15. Specific industry-level conversations about software-vendor liability. 50%, 31 December 2007. The Sony BMG aftermath continues; specific conversations continue.

Personal

16. Continue the CISO role at Gala Coral productively. 90%, 31 December 2007. The role-fit is good; the cumulative engagement is productive.

17. Continue weekly cadence on the notebook. 95%, 31 December 2007.

18. Attend at least four conferences. 80%, 31 December 2007.

19. Speak at at least one conference. 70%, 31 December 2007.

20. Write a book. 60%, 31 December 2007. I have been thinking about a book on DDoS for some time; the specific writing is bounded; the publication timing is the open question.

A meta-prediction

21. By end of 2007 I will have nine full years of prediction-scoring data. 95% (resolves trivially if I keep the discipline).

The cumulative meta-analysis from nine years will be substantively interesting.

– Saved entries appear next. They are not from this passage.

-- pv_equiv track=rewrite | github.com/xndong/w3resourcePythonExercise | String/String-exercise4.py | string_operation_4
-- ===== SOURCE A (Python) =====
-- def string_operation_4(astring):
--     target=astring[0]
--     result=""
--     for char in astring:
--         if char==target:
--             result+='$'
--         else:
--             result+=char
--     return target+result[1:]
-- ===== SOURCE B (Python) =====
-- def string_operation_4(astring):
--     head = astring[0]
--     return head + '$'.join(astring[1:].split(head))
-- ===== Notes on version B (the rewrite author's own statement) =====
-- stated objective: faster
-- what changed: Replaces the character-by-character accumulator loop (quadratic repeated string concatenation) with a single split on the head character joined back with the replacement separator.
import Mathlib
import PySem

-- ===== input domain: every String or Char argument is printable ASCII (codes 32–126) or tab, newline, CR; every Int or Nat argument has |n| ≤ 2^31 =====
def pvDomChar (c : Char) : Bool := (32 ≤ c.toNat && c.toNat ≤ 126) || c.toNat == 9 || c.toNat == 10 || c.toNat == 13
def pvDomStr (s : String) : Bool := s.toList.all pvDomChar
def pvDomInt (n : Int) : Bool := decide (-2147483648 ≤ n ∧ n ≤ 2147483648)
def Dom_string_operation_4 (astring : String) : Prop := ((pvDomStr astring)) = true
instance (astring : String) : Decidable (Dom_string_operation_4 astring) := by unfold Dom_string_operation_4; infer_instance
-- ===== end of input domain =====

-- B replaces A's char-by-char accumulator loop with a split-on-head / join decomposition over the tail (measured faster; same values).
-- ===== PORT A =====
def string_operation_4 (astring : String) : String :=
  match PySem.Str.pyGet? astring 0 with
  | none => ""   -- unreachable under Pre_ (Python raises IndexError on "")
  | some target =>
    let result : List Char :=
      astring.toList.foldl (fun acc c => if c = target then acc ++ ['$'] else acc ++ [c]) []
    String.ofList ([target] ++ PySem.List.slice result (some 1) none)

-- ===== PORT B =====
def string_operation_4_alt (astring : String) : String :=
  match PySem.Str.pyGet? astring 0 with
  | none => ""   -- unreachable under Pre_ (Python raises IndexError on "")
  | some head =>
    let tail : List Char := PySem.List.slice astring.toList (some 1) none
    String.ofList ([head] ++ PySem.Chars.join ['$'] (PySem.Chars.splitOn tail [head]))

-- ===== PRECONDITION & SPEC =====
-- Pre_ excludes only the empty string, on which Python A raises IndexError (astring[0]).
def Pre_string_operation_4 (astring : String) : Prop := astring ≠ ""
instance (astring : String) : Decidable (Pre_string_operation_4 astring) := by unfold Pre_string_operation_4; infer_instance
def pvWitness_string_operation_4 : String := "hello"
def Spec_string_operation_4 (astring : String) (out : String) : Prop := out = string_operation_4_alt astring
instance (astring : String) (out : String) : Decidable (Spec_string_operation_4 astring out) := by unfold Spec_string_operation_4; infer_instance

-- ===== CLAIM (what is proved, stated in full; the proofs are below) =====
def Claim_equal_string_operation_4 : Prop := ∀ (astring : String), Dom_string_operation_4 astring → Pre_string_operation_4 astring → Spec_string_operation_4 astring (string_operation_4 astring)

-- ===== LEMMAS AND PROOFS =====

-- structural single-char split, used only to characterise PySem.Chars.splitOn in the proof
def split1 (h : Char) : List Char → List (List Char)
  | [] => [[]]
  | c :: rest => if c = h then [] :: split1 h rest else (split1 h rest).modifyHead (c :: ·)

theorem split1_ne_nil (h : Char) (l : List Char) : split1 h l ≠ [] := by
  cases l with
  | nil => simp [split1]
  | cons c rest =>
    simp only [split1]
    split_ifs <;> simp [List.modifyHead_eq_nil_iff, split1_ne_nil h rest]

theorem go_eq (h : Char) : ∀ (fuel : Nat) (l cur : List Char) (acc : List (List Char)), l.length ≤ fuel →
    PySem.Chars.splitOn.go [h] fuel l cur acc
      = acc.reverse ++ (split1 h l).modifyHead (cur.reverse ++ ·) := by
  intro fuel
  induction fuel with
  | zero =>
    intro l cur acc hl
    have : l = [] := by cases l <;> simp_all
    subst this
    simp [PySem.Chars.splitOn.go, split1]
  | succ fuel ih =>
    intro l cur acc hl
    cases l with
    | nil => simp [PySem.Chars.splitOn.go, split1]
    | cons c rest =>
      simp only [PySem.Chars.splitOn.go, split1]
      by_cases hc : c = h
      · subst hc
        simp only [List.isPrefixOf, BEq.rfl, Bool.true_and, if_true,
          List.length_cons, List.length_nil, List.drop_succ_cons, List.drop_zero]
        rw [ih rest [] (cur.reverse :: acc) (by simpa using hl)]
        cases split1 c rest <;> simp
      · have hpre : ([h].isPrefixOf (c :: rest)) = false := by
          simp [List.isPrefixOf]
          exact fun hh => (hc hh.symm).elim
        rw [hpre]
        simp only [Bool.false_eq_true, if_false, if_neg hc]
        rw [ih rest (c :: cur) acc (by simpa using hl)]
        congr 1
        cases hr : split1 h rest with
        | nil => exact absurd hr (split1_ne_nil h rest)
        | cons p ps => simp

theorem splitOn_single (h : Char) (l : List Char) :
    PySem.Chars.splitOn l [h] = split1 h l := by
  rw [PySem.Chars.splitOn, go_eq h (l.length + 1) l [] [] (by omega)]
  cases split1 h l <;> simp

theorem join_split1 (h : Char) (l : List Char) :
    PySem.Chars.join ['$'] (split1 h l) = l.map (fun c => if c = h then '$' else c) := by
  induction l with
  | nil => simp [split1, PySem.Chars.join, List.intercalate]
  | cons c rest ih =>
    simp only [split1, List.map_cons]
    by_cases hc : c = h
    · subst hc
      simp only [if_true]
      cases hr : split1 c rest with
      | nil => exact absurd hr (split1_ne_nil c rest)
      | cons p ps =>
        rw [hr] at ih
        simp only [PySem.Chars.join, List.intercalate, List.intersperse] at ih ⊢
        simp [← ih]
    · simp only [if_neg hc]
      cases hr : split1 h rest with
      | nil => exact absurd hr (split1_ne_nil h rest)
      | cons p ps =>
        rw [hr] at ih
        simp only [List.modifyHead_cons]
        simp only [PySem.Chars.join, List.intercalate] at ih ⊢
        cases ps <;> simp_all

-- ===== VERDICT (by name: the statement is the Claim_ definition above) =====
theorem string_operation_4_spec : Claim_equal_string_operation_4 := by
  intro astring _ hpre
  unfold Spec_string_operation_4 string_operation_4 string_operation_4_alt
  have hnil : astring.toList ≠ [] := by
    simpa [String.toList_eq_nil_iff] using hpre
  obtain ⟨c, rest, hcr⟩ := List.exists_cons_of_ne_nil hnil
  have hget : PySem.Str.pyGet? astring 0 = some c := by
    simp [PySem.Str.pyGet?, PySem.List.pyGet?, PySem.List.pyIdx?, hcr]
  rw [hget]
  simp only [hcr, PySem.List.slice_from_one, List.tail_cons]
  have hfold : ∀ (l : List Char) (acc : List Char),
      l.foldl (fun acc ch => if ch = c then acc ++ ['$'] else acc ++ [ch]) acc
        = acc ++ l.map (fun ch => if ch = c then '$' else ch) := by
    intro l acc
    rw [show (fun (acc : List Char) ch => if ch = c then acc ++ ['$'] else acc ++ [ch])
          = fun acc ch => acc ++ [if ch = c then '$' else ch] from by
        funext a ch; split_ifs <;> rfl]
    exact PySem.List.foldl_append_singleton_eq_map _ l acc
  rw [hfold, splitOn_single, join_split1]
  simp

Specific systematic biases visible across the cumulative archive will inform subsequent prediction discipline.

A specific note on the book prediction

For some time I have been thinking about writing a substantive book on DDoS — the DDoS-for-hire trajectory, the DDoS extortion against gambling operators, the structural patterns of attack and defence, the cumulative operational discipline.

The specific intent: a practitioner-targeted book that addresses the operational realities of DDoS in 2007, drawing on the cumulative observation across multiple years and multiple operational contexts.

The 60% probability reflects realistic uncertainty about timing. Writing a book takes substantial sustained effort; specific role demands at Gala Coral compete for time; the publication timeline is bounded but not predictable.

For practitioners considering whether to write similar long-form material: the cumulative archive of weekly notebook writing is substantial substrate. The specific work of organising that substrate into a book-length treatment is bounded; the cumulative impact of book-length work is structurally larger than weekly posts.

More on the book prediction across 2007.

A closing reflection

The calibration discipline produces cumulative learning across years. Specific predictions inform; specific reviews inform; specific cumulative patterns inform. The cumulative archive supports both individual practice and broader community contribution.

For my continued practice: the discipline continues. Specific 2007 predictions will be reviewed at year-end 2007. The cumulative archive continues growing.

More in 2007. The cumulative discipline continues.